Directions for this task: If a line in the entries below includes "rewrite", show that line.

Input data:
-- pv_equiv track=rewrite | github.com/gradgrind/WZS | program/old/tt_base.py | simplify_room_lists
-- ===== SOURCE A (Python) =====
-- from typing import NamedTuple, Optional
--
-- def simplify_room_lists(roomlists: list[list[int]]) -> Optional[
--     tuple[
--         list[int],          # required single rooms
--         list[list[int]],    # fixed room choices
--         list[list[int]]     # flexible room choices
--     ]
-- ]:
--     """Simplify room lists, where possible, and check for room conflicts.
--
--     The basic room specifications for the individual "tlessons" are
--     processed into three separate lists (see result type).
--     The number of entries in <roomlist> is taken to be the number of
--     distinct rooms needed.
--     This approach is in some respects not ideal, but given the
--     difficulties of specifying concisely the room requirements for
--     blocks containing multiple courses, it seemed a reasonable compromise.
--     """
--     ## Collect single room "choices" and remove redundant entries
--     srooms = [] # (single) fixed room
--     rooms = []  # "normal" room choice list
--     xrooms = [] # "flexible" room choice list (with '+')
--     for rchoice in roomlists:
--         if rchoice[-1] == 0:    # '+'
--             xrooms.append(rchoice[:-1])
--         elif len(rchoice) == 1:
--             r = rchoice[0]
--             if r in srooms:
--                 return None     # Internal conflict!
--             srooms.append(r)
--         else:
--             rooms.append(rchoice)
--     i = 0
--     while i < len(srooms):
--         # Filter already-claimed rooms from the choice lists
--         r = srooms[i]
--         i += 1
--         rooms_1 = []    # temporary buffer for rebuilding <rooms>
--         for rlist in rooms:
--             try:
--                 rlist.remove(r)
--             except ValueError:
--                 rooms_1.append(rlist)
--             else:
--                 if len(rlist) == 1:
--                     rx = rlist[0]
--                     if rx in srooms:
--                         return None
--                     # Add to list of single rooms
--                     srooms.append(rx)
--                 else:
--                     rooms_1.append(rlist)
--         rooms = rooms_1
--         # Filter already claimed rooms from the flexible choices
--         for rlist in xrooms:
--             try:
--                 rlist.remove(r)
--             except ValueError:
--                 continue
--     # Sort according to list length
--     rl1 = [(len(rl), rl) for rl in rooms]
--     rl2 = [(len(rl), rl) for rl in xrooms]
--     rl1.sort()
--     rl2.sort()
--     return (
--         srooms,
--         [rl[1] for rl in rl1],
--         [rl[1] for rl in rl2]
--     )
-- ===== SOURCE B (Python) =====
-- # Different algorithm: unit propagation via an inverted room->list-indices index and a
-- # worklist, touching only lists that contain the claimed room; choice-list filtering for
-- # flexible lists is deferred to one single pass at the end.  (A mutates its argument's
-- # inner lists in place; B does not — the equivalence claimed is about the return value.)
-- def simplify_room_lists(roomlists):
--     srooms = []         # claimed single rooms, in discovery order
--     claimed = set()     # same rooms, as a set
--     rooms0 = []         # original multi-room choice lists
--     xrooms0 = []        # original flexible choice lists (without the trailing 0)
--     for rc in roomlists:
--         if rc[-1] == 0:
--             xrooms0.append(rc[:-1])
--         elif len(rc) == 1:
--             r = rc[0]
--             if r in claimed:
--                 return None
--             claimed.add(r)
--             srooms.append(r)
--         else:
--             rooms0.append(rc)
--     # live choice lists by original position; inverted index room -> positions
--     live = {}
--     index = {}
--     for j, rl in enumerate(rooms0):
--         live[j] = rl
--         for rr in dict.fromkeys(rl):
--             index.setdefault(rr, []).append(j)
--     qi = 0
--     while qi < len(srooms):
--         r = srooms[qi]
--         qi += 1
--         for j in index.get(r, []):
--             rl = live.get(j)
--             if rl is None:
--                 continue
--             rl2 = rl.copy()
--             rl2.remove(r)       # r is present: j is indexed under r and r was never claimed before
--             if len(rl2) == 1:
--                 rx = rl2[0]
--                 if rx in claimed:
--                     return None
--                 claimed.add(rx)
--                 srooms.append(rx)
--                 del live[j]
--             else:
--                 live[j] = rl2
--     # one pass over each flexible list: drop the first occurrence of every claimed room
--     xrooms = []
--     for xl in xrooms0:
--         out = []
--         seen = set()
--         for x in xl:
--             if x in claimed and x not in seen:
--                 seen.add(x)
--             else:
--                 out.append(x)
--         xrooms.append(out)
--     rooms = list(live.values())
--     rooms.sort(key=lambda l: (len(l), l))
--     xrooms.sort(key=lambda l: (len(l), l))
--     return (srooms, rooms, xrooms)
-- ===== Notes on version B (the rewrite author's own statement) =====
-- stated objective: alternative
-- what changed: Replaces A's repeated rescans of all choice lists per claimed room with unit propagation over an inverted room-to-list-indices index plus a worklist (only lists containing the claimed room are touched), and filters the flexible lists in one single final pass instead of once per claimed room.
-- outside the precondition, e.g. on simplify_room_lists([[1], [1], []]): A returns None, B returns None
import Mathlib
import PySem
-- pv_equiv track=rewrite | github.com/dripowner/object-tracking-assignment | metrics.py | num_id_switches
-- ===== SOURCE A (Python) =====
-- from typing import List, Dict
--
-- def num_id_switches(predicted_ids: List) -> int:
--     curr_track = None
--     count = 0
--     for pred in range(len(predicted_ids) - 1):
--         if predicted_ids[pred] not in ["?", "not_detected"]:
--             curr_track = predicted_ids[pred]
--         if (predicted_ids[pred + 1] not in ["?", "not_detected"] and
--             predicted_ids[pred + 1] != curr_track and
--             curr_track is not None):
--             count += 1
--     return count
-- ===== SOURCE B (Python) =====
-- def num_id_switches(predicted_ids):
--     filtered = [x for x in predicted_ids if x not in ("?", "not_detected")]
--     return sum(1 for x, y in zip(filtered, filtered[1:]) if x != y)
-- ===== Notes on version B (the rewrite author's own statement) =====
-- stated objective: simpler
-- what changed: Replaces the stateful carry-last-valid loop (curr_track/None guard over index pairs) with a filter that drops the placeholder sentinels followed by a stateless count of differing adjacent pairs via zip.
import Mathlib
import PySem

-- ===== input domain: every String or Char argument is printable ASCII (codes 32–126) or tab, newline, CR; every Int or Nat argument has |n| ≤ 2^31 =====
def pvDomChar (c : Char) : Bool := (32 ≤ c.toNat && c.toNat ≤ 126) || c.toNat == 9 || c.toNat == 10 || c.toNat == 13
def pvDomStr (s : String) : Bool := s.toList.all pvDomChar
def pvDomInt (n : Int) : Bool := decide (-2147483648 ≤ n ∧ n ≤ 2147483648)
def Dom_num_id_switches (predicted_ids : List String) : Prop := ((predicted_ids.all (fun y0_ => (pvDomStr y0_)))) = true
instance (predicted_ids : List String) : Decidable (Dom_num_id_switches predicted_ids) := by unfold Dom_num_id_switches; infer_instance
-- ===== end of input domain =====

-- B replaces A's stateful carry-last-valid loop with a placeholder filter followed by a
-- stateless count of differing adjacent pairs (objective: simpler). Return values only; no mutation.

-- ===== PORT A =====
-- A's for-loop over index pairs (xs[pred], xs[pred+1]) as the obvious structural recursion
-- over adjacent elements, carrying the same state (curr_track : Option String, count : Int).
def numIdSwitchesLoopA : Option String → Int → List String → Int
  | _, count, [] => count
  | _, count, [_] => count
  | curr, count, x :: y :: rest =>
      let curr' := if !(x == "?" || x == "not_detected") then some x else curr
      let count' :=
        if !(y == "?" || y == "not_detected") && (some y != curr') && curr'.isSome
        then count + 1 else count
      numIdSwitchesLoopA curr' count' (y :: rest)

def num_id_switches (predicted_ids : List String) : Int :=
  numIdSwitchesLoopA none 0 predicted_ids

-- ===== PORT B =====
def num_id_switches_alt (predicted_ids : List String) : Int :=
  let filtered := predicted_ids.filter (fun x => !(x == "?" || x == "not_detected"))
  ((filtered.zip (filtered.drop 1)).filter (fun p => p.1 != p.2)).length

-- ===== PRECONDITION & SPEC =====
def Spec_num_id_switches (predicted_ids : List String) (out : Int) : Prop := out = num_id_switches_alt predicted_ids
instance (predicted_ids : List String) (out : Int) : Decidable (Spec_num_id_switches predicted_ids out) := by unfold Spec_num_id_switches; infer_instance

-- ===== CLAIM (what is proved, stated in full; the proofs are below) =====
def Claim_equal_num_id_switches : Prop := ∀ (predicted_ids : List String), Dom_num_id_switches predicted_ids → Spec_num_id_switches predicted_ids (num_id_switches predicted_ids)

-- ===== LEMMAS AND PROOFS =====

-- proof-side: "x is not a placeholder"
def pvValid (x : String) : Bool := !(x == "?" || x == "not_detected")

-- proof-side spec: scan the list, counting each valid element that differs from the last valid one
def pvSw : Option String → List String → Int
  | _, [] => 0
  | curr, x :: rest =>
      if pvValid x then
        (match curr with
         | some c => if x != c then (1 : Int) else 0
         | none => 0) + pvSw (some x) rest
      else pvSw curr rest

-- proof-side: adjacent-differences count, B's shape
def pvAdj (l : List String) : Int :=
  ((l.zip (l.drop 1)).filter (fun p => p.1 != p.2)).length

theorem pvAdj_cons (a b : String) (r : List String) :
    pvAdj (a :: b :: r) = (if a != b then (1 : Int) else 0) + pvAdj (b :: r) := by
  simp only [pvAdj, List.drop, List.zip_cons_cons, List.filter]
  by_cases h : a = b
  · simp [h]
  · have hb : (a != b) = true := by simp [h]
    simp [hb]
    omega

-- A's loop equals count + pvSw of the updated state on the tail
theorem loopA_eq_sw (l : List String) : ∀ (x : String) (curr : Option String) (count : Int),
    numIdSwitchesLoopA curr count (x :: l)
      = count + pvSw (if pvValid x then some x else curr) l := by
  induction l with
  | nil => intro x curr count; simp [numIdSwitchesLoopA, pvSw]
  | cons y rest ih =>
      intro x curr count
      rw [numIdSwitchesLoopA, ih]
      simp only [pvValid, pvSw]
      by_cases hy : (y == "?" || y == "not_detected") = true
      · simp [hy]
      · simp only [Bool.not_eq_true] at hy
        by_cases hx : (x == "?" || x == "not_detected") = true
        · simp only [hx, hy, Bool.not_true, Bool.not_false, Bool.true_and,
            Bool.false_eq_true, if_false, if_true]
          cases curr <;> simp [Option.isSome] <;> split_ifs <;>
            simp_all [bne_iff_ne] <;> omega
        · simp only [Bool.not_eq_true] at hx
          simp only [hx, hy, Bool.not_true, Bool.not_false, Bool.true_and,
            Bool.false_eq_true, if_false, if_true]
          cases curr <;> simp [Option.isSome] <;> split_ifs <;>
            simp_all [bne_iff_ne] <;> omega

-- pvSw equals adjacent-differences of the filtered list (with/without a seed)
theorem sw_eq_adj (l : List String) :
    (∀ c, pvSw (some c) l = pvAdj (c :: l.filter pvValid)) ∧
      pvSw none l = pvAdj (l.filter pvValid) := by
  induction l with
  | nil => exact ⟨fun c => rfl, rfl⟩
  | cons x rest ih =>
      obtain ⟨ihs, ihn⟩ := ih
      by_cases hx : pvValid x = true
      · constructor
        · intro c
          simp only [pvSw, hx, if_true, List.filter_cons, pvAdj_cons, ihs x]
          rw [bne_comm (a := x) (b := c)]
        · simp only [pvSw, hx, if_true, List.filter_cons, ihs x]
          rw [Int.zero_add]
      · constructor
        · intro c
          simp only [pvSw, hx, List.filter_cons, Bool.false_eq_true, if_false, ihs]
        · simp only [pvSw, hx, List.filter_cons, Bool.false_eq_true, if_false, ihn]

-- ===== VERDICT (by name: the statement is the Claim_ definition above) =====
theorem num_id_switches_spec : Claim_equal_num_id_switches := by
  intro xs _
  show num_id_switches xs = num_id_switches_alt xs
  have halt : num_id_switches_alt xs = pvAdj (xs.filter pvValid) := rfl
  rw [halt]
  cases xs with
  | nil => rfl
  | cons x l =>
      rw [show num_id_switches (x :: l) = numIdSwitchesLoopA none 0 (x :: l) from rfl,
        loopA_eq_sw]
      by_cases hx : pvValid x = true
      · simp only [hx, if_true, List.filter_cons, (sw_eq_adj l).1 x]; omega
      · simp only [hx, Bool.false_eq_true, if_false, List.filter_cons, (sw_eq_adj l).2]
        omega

Response:
-- pv_equiv track=rewrite | github.com/gradgrind/WZS | program/old/tt_base.py | simplify_room_lists
-- ===== Notes on version B (the rewrite author's own statement) =====
-- pv_equiv track=rewrite | github.com/dripowner/object-tracking-assignment | metrics.py | num_id_switches
-- ===== Notes on version B (the rewrite author's own statement) =====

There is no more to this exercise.